Iteration per second (i/s)
| compare-ruby | built-ruby | |
|---|---|---|
| casecmp_p-1 | 2.245M | 11.624M |
| casecmp_p-10 | 1.436M | 1.955M |
| casecmp_p-100 | 283.525k | 214.075k |
| casecmp_p-1000 | 30.240k | 21.550k |
| casecmp_p-nonascii1 | 669.295k | 656.785k |
| casecmp_p-nonascii10 | 112.033k | 111.158k |
| casecmp_p-nonascii100 | 12.075k | 11.985k |
| casecmp_p-nonascii1000 | 1.201k | 1.192k |
Related bug tracker issue https://bugs.ruby-lang.org/issues/13750
Rebased this PR, and run with adding a benchmark as the following,
diff --git i/benchmark/string_casecmp_p.yml w/benchmark/string_casecmp_p.yml
index a790ce7d55..8bb581aed7 100644
--- i/benchmark/string_casecmp_p.yml
+++ w/benchmark/string_casecmp_p.yml
@@ -1,2 +1,4 @@
prelude: |
+ cstr = 'String'
+ lstr = 'string'
lstr1 = [*"a".."z",*"0".."9"].join("")
@@ -18,2 +20,3 @@ prelude: |
benchmark:
+ casecmp_p-ascii: cstr.casecmp?(lstr)
casecmp_p-1: lstr1.casecmp?(ustr1)
but can't see significant differences now...

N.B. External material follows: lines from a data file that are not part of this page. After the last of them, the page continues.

-- pv_equiv track=rewrite | github.com/shallinan1/membership-inference | src/attacks/ngram_coverage_attack/utils.py | split_text_and_newlines
-- ===== SOURCE A (Python) =====
-- from typing import List, Tuple, Optional
--
-- def split_text_and_newlines(text: str) -> Tuple[List[str], List[int]]:
--     """
--     Split text by newlines while tracking the number of consecutive newlines.
--
--     This function separates text into non-empty segments and keeps track of how
--     many newlines appeared between each segment. This is useful for preserving
--     the original formatting when reconstructing text.
--
--     Args:
--         text: The input text containing potential newline characters.
--
--     Returns:
--         A tuple containing:
--             - texts: List of non-empty text segments (stripped of whitespace)
--             - newline_counts: List of integers indicating the number of newlines
--                             after each text segment (except the last one)
--
--     Example:
--         >>> text = "Hello\\n\\nWorld\\nPython"
--         >>> texts, counts = split_text_and_newlines(text)
--         >>> texts
--         ['Hello', 'World', 'Python']
--         >>> counts
--         [2, 1]
--     """
--     texts = []
--     newline_counts = []
--     parts = text.split("\n")
--     current_text = parts[0]
--     newline_count = 0
--
--     texts.append(current_text.strip())
--
--     for part in parts[1:]:
--         newline_count += 1
--
--         if part.strip() != "":
--             texts.append(part.strip())
--             newline_counts.append(newline_count)
--             newline_count = 0
--
--     return texts, newline_counts
-- ===== SOURCE B (Python) =====
-- def split_text_and_newlines(text):
--     parts = text.split("\n")
--     kept = [(0, parts[0])] + [(i, p) for i, p in enumerate(parts[1:], 1) if p.strip() != ""]
--     texts = [p.strip() for _, p in kept]
--     newline_counts = [b[0] - a[0] for a, b in zip(kept, kept[1:])]
--     return texts, newline_counts
-- ===== Notes on version B (the rewrite author's own statement) =====
-- stated objective: alternative
-- what changed: A's single loop with a running newline accumulator that resets on each kept segment is replaced by a two-pass index-table decomposition: build the list of kept (index, segment) pairs over the split parts, then read the texts off the pairs and the newline counts as differences of consecutive kept indices.
import Mathlib
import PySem

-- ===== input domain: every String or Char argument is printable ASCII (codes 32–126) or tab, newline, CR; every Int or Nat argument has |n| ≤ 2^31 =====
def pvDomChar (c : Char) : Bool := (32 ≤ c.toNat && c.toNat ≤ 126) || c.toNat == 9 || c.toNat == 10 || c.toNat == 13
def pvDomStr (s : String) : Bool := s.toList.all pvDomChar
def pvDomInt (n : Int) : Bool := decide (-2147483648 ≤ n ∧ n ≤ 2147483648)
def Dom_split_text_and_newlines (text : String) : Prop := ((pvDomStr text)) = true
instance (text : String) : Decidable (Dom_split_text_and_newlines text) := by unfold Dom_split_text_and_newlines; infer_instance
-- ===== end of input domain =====

-- B replaces A's running newline accumulator by a kept-index table whose consecutive
-- differences are the newline counts (objective: alternative decomposition, same cost).

-- ===== PORT A =====
def split_text_and_newlines (text : String) : List String × List Int :=
  let parts := (PySem.Str.split? text "\n").getD []   -- sep "\n" is nonempty, so split? is always `some`
  let current_text := parts.headI
  let st := (parts.drop 1).foldl
    (fun (st : List String × List Int × Int) part =>
      let n := st.2.2 + 1
      if PySem.Str.strip part ≠ "" then
        (st.1 ++ [PySem.Str.strip part], st.2.1 ++ [n], 0)
      else
        (st.1, st.2.1, n))
    ([PySem.Str.strip current_text], [], 0)
  (st.1, st.2.1)

-- ===== PORT B =====
def split_text_and_newlines_alt (text : String) : List String × List Int :=
  let parts := (PySem.Str.split? text "\n").getD []   -- sep "\n" is nonempty, so split? is always `some`
  let kept : List (Int × String) :=
    ((0 : Int), parts.headI) ::
      (PySem.List.enumerate (parts.drop 1) 1).filter
        (fun p => PySem.Str.strip p.2 ≠ "")
  let texts := kept.map (fun p => PySem.Str.strip p.2)
  let newline_counts := (kept.zip (kept.drop 1)).map (fun q => q.2.1 - q.1.1)
  (texts, newline_counts)

-- ===== PRECONDITION & SPEC =====
def Spec_split_text_and_newlines (text : String) (out : List String × List Int) : Prop := out = split_text_and_newlines_alt text
instance (text : String) (out : List String × List Int) : Decidable (Spec_split_text_and_newlines text out) := by unfold Spec_split_text_and_newlines; infer_instance

-- ===== CLAIM (what is proved, stated in full; the proofs are below) =====
def Claim_equal_split_text_and_newlines : Prop := ∀ (text : String), Dom_split_text_and_newlines text → Spec_split_text_and_newlines text (split_text_and_newlines text)

-- ===== LEMMAS AND PROOFS =====

-- the kept (index, segment) pairs of B over a segment list, enumerated from j
def pvKept (ps : List String) (j : Int) : List (Int × String) :=
  (PySem.List.enumerate ps j).filter (fun p => PySem.Str.strip p.2 ≠ "")

theorem pvKept_nil (j : Int) : pvKept [] j = [] := rfl

theorem pvKept_cons (p : String) (ps : List String) (j : Int) :
    pvKept (p :: ps) j =
      if PySem.Str.strip p ≠ "" then (j, p) :: pvKept ps (j + 1) else pvKept ps (j + 1) := by
  simp only [pvKept, PySem.List.enumerate_cons, List.filter_cons]
  split_ifs with h <;> simp_all

-- A's loop body, named for the proofs (definitionally the lambda in the port of A)
def pvStep (st : List String × List Int × Int) (part : String) : List String × List Int × Int :=
  let n := st.2.2 + 1
  if PySem.Str.strip part ≠ "" then
    (st.1 ++ [PySem.Str.strip part], st.2.1 ++ [n], 0)
  else
    (st.1, st.2.1, n)

-- loop invariant: from state (ts, cs, n) with j = prev + n + 1, A's fold appends exactly
-- B's stripped kept segments and the consecutive differences of the kept indices
theorem pvMain (ps : List String) (ts : List String) (cs : List Int)
    (n prev j : Int) (x : String) (hj : j = prev + n + 1) :
    (ps.foldl pvStep (ts, cs, n)).1 =
      ts ++ (pvKept ps j).map (fun p => PySem.Str.strip p.2) ∧
    (ps.foldl pvStep (ts, cs, n)).2.1 =
      cs ++ ((((prev, x) :: pvKept ps j).zip (pvKept ps j)).map (fun q => q.2.1 - q.1.1)) := by
  induction ps generalizing ts cs n prev j x with
  | nil => simp [pvKept_nil]
  | cons p rest ih =>
    rw [pvKept_cons]
    by_cases h : PySem.Str.strip p ≠ ""
    · rw [List.foldl_cons,
        show pvStep (ts, cs, n) p = (ts ++ [PySem.Str.strip p], cs ++ [n + 1], (0 : Int)) from
          by simp [pvStep, h],
        if_pos h]
      obtain ⟨h1, h2⟩ := ih (ts ++ [PySem.Str.strip p]) (cs ++ [n + 1]) 0 j (j + 1) p (by omega)
      have hnp : n + 1 = j - prev := by omega
      refine ⟨by rw [h1]; simp, ?_⟩
      rw [h2, List.zip_cons_cons, List.map_cons]
      simp [hnp]
    · rw [List.foldl_cons,
        show pvStep (ts, cs, n) p = (ts, cs, n + 1) from by simp [pvStep, h],
        if_neg h]
      exact ih ts cs (n + 1) prev (j + 1) x (by omega)

-- ===== VERDICT (by name: the statement is the Claim_ definition above) =====
theorem split_text_and_newlines_spec : Claim_equal_split_text_and_newlines := by
  intro text _
  show split_text_and_newlines text = split_text_and_newlines_alt text
  obtain ⟨h1, h2⟩ := pvMain (((PySem.Str.split? text "\n").getD []).drop 1)
    [PySem.Str.strip ((PySem.Str.split? text "\n").getD []).headI] [] 0 0 1
    (((PySem.Str.split? text "\n").getD []).headI) (by ring)
  refine Prod.ext (h1.trans ?_) (h2.trans ?_)
  · simp [pvKept, split_text_and_newlines_alt]
  · simp [pvKept, split_text_and_newlines_alt]
-- pv_equiv track=rewrite | github.com/onastation/cs_labs | security_lab1/task2.py | coincidence_estimation
-- ===== SOURCE A (Python) =====
-- def coincidence_estimation(cipher):
--     coincidences = {}
--     for i in range(1, len(cipher)):
--         shifted_ciphertext = cipher[-i:] + cipher[:-i]
--         coincidences[i] = sum(list(
--             map(lambda x: x[0] == x[1], zip(cipher, shifted_ciphertext))
--         ))
--
--     return coincidences
-- ===== SOURCE B (Python) =====
-- def coincidence_estimation(cipher):
--     n = len(cipher)
--     positions = {}
--     for j, ch in enumerate(cipher):
--         positions.setdefault(ch, []).append(j)
--     counts = [0] * n
--     for group in positions.values():
--         for p in group:
--             for q in group:
--                 counts[(p - q) % n] += 1
--     return {i: counts[i] for i in range(1, n)}
-- ===== Notes on version B (the rewrite author's own statement) =====
-- stated objective: faster
-- what changed: Instead of building a rotated copy of the whole string and zip-comparing it for every shift, B groups positions by character once and bins the circular position differences of each same-character pair into one counts table, so only same-character pairs are ever touched.
import Mathlib
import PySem

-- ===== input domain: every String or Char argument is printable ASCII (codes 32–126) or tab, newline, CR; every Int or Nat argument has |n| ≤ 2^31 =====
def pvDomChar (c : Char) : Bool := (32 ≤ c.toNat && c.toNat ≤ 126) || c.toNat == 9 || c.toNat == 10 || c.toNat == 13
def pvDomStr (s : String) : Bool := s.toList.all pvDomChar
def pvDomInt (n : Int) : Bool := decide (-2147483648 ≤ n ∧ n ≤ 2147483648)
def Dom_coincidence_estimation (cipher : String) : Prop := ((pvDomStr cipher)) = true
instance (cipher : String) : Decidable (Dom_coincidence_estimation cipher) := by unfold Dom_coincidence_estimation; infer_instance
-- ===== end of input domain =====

Iteration per second (i/s)
| compare-ruby | built-ruby | |
|---|---|---|
| casecmp_p-ascii | 7.607M | 7.601M |
| 1.00x | - | |
| casecmp_p-1 | 2.238M | 2.281M |
| - | 1.02x | |
| casecmp_p-10 | 1.399M | 1.414M |
| - | 1.01x | |
| casecmp_p-100 | 271.704k | 274.164k |
| - | 1.01x | |
| casecmp_p-1000 | 29.003k | 30.158k |
| - | 1.04x | |
| casecmp_p-nonascii1 | 655.054k | 672.244k |
| - | 1.03x | |
| casecmp_p-nonascii10 | 108.929k | 111.451k |
| - | 1.02x | |
| casecmp_p-nonascii100 | 11.656k | 11.808k |
| - | 1.01x | |
| casecmp_p-nonascii1000 | 1.163k | 1.180k |
| - | 1.01x |
It's still would be useful for me. Pretty common case, especially when File::FNM_CASEFOLD is broken for Dir.glob in Ruby 3.1 on Linux.